I am Won-Ki Kim, Head in charge of Container Business Unit. I have worked for CyberLogitec for about seven years, and before I joined the company, I had worked for eighteen years for Hanjin Shipping. So far, I have experienced various areas of the shipping industry such as purchase, marketing, duty as international branch manager, sea route planning, sharing tonnage through liner alliances, and management planning.
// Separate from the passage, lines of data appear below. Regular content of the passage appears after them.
-- pv_equiv track=rewrite | github.com/pro99d/chess | main.py | add_pieces
-- ===== SOURCE A (Python) =====
-- def add_pieces(board: str):
--     pieces = {
--         "K": "♔", "Q": "♕", "R": "♖", "B": "♗", "N": "♘", "P": "♙",
--         "k": "♚", "q": "♛", "r": "♜", "b": "♝", "n": "♞", "p": "♟"
--     }
--     for key, value in pieces.items():
--         board = board.replace(key, value)  # Reassign modified string
--     return board
-- ===== SOURCE B (Python) =====
-- def add_pieces(board: str):
--     letters = "KQRBNPkqrbnp"
--     glyphs = "\u2654\u2655\u2656\u2657\u2658\u2659\u265a\u265b\u265c\u265d\u265e\u265f"
--     out = []
--     for c in board:
--         i = letters.find(c)
--         out.append(glyphs[i] if i >= 0 else c)
--     return "".join(out)
-- ===== Notes on version B (the rewrite author's own statement) =====
-- stated objective: alternative
-- what changed: B drops the dict and the 12 full-string replace passes: it makes a single pass over the board's characters, locating each in a parallel letters string with find and picking the glyph at the same index (non-letters pass through).
import Mathlib
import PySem

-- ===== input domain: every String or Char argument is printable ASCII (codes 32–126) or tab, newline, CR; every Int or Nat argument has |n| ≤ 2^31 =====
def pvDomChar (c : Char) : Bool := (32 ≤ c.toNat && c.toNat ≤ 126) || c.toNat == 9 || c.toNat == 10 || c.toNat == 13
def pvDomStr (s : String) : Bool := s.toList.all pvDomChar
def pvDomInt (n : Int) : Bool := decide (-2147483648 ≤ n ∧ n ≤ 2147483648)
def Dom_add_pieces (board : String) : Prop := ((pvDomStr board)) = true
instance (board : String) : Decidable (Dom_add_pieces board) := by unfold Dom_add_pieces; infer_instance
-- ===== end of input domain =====

-- B replaces A's dict of 12 successive full-string replace() scans by a single pass
-- over the board's characters, finding each in a parallel letters string and taking
-- the glyph at the same index (same return value; no speed claim).

-- ===== PORT A =====
def pvPiecesA : PySem.Dict String String := PySem.Dict.ofList
  [("K", "♔"), ("Q", "♕"), ("R", "♖"), ("B", "♗"), ("N", "♘"), ("P", "♙"),
   ("k", "♚"), ("q", "♛"), ("r", "♜"), ("b", "♝"), ("n", "♞"), ("p", "♟")]

def add_pieces (board : String) : String :=
  pvPiecesA.items.foldl (fun b kv => PySem.Str.replace b kv.1 kv.2) board

-- ===== PORT B =====
def pvLetters : List Char := "KQRBNPkqrbnp".toList
def pvGlyphs : List Char := "♔♕♖♗♘♙♚♛♜♝♞♟".toList

def add_pieces_alt (board : String) : String :=
  String.ofList (board.toList.foldl (fun out c =>
    let i := PySem.Chars.find pvLetters [c]
    out ++ [if 0 ≤ i then PySem.List.pyGetD pvGlyphs i c else c]) [])

-- ===== PRECONDITION & SPEC =====
def Spec_add_pieces (board : String) (out : String) : Prop := out = add_pieces_alt board
instance (board : String) (out : String) : Decidable (Spec_add_pieces board out) := by unfold Spec_add_pieces; infer_instance

-- ===== CLAIM (what is proved, stated in full; the proofs are below) =====
def Claim_equal_add_pieces : Prop := ∀ (board : String), Dom_add_pieces board → Spec_add_pieces board (add_pieces board)

-- ===== LEMMAS AND PROOFS =====

-- single-character substitution, and A's twelve substitutions composed
def pvStep (k v : Char) : Char → Char := fun c => if c = k then v else c
def pvSub : Char → Char :=
  pvStep 'p' '♟' ∘ pvStep 'n' '♞' ∘ pvStep 'b' '♝' ∘ pvStep 'r' '♜' ∘
  pvStep 'q' '♛' ∘ pvStep 'k' '♚' ∘ pvStep 'P' '♙' ∘ pvStep 'N' '♘' ∘
  pvStep 'B' '♗' ∘ pvStep 'R' '♖' ∘ pvStep 'Q' '♕' ∘ pvStep 'K' '♔'

-- replace with a single-char pattern and single-char replacement is a charwise map
theorem replace_go_single (k v : Char) (l acc : List Char) (fuel : Nat)
    (h : l.length ≤ fuel) :
    PySem.Chars.replace.go [k] [v] fuel l acc
      = acc.reverse ++ l.map (fun c => if c = k then v else c) := by
  induction l generalizing fuel acc with
  | nil =>
    cases fuel <;> simp [PySem.Chars.replace.go]
  | cons c t ih =>
    cases fuel with
    | zero => simp at h
    | succ n =>
      rw [PySem.Chars.replace.go]
      by_cases hc : c = k
      · subst hc
        rw [if_pos (by simp [List.isPrefixOf])]
        simp only [List.length_cons, List.drop_succ_cons, List.length_nil, List.drop_zero]
        rw [ih _ _ (by simpa using h)]
        simp
      · rw [if_neg (by simp [List.isPrefixOf]; exact fun h' => (hc h'.symm).elim)]
        rw [ih _ _ (by simpa using h)]
        simp [hc]

theorem replace_single (k v : Char) (s : List Char) :
    PySem.Chars.replace s [k] [v] = s.map (pvStep k v) := by
  simp [PySem.Chars.replace, pvStep, replace_go_single k v s [] s.length le_rfl]

-- the character B's find-and-index step produces equals A's composed substitution
theorem pointwise (c : Char) :
    (let i := PySem.Chars.find pvLetters [c]
     if 0 ≤ i then PySem.List.pyGetD pvGlyphs i c else c) = pvSub c := by
  by_cases h1 : c = 'K'
  · subst h1; decide
  by_cases h2 : c = 'Q'
  · subst h2; decide
  by_cases h3 : c = 'R'
  · subst h3; decide
  by_cases h4 : c = 'B'
  · subst h4; decide
  by_cases h5 : c = 'N'
  · subst h5; decide
  by_cases h6 : c = 'P'
  · subst h6; decide
  by_cases h7 : c = 'k'
  · subst h7; decide
  by_cases h8 : c = 'q'
  · subst h8; decide
  by_cases h9 : c = 'r'
  · subst h9; decide
  by_cases h10 : c = 'b'
  · subst h10; decide
  by_cases h11 : c = 'n'
  · subst h11; decide
  by_cases h12 : c = 'p'
  · subst h12; decide
  have hmem : c ∉ pvLetters := by
    simp [pvLetters, h1, h2, h3, h4, h5, h6, h7, h8, h9, h10, h11, h12]
  have hfind : PySem.Chars.find pvLetters [c] = -1 := by
    rw [PySem.Chars.find_eq_neg_one_iff]
    rw [List.singleton_infix_iff]
    exact hmem
  simp only [hfind]
  rw [if_neg (by omega)]
  simp [pvSub, pvStep, Function.comp_apply, h1, h2, h3, h4, h5, h6, h7, h8, h9, h10, h11, h12]

-- ===== VERDICT (by name: the statement is the Claim_ definition above) =====
set_option maxHeartbeats 1600000 in
theorem add_pieces_spec : Claim_equal_add_pieces := by
  intro board _
  unfold Spec_add_pieces add_pieces add_pieces_alt
  rw [show pvPiecesA.items
      = [("K", "♔"), ("Q", "♕"), ("R", "♖"), ("B", "♗"), ("N", "♘"), ("P", "♙"),
         ("k", "♚"), ("q", "♛"), ("r", "♜"), ("b", "♝"), ("n", "♞"), ("p", "♟")] from by decide]
  simp only [List.foldl_cons, List.foldl_nil, PySem.Str.replace, String.toList_ofList]
  simp only [show ("K" : String).toList = ['K'] from rfl, show ("♔" : String).toList = ['♔'] from rfl, show ("Q" : String).toList = ['Q'] from rfl, show ("♕" : String).toList = ['♕'] from rfl, show ("R" : String).toList = ['R'] from rfl, show ("♖" : String).toList = ['♖'] from rfl, show ("B" : String).toList = ['B'] from rfl, show ("♗" : String).toList = ['♗'] from rfl, show ("N" : String).toList = ['N'] from rfl, show ("♘" : String).toList = ['♘'] from rfl, show ("P" : String).toList = ['P'] from rfl, show ("♙" : String).toList = ['♙'] from rfl, show ("k" : String).toList = ['k'] from rfl, show ("♚" : String).toList = ['♚'] from rfl, show ("q" : String).toList = ['q'] from rfl, show ("♛" : String).toList = ['♛'] from rfl, show ("r" : String).toList = ['r'] from rfl, show ("♜" : String).toList = ['♜'] from rfl, show ("b" : String).toList = ['b'] from rfl, show ("♝" : String).toList = ['♝'] from rfl, show ("n" : String).toList = ['n'] from rfl, show ("♞" : String).toList = ['♞'] from rfl, show ("p" : String).toList = ['p'] from rfl, show ("♟" : String).toList = ['♟'] from rfl]
  simp only [replace_single]
  rw [PySem.List.foldl_append_singleton_eq_map]
  simp only [pointwise]
  simp only [List.map_map]
  rfl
In 2005, leading SEM (strategic enterprise management) for Hanjin Shipping’s PI (process innovation), I came to know the score about company management and planning task. After we finished the project, I was able to put my experience to use when I came to serve as Management Administration Team Manager.
After I moved to CyberLogitec, I came to work as International Marketing Team Manager, delivering IT solutions to the global market. Afterwards, I served as Marketing Planning Team Manager and head of Maritime Business Unit before I was appointed Head of Container Business Unit, thus working in the field and piling up experience as a leader. When I first took up the duty of International Marketing Team Manager, I focused on delivering to North America and Spain terminal operating systems such as OPUS Terminal. Since then, leading the container solution marketing, I have built a customer network through updating the list of container shipping companies and analyzing them. In the early days of our container solution marketing, we had practically no contact points with liners and had only a modicum of information on the market. Therefore, we first updated the list for eighteen target accounts, and by meting one after another of them, we have built our business network
2. What is your memorable project or work experience?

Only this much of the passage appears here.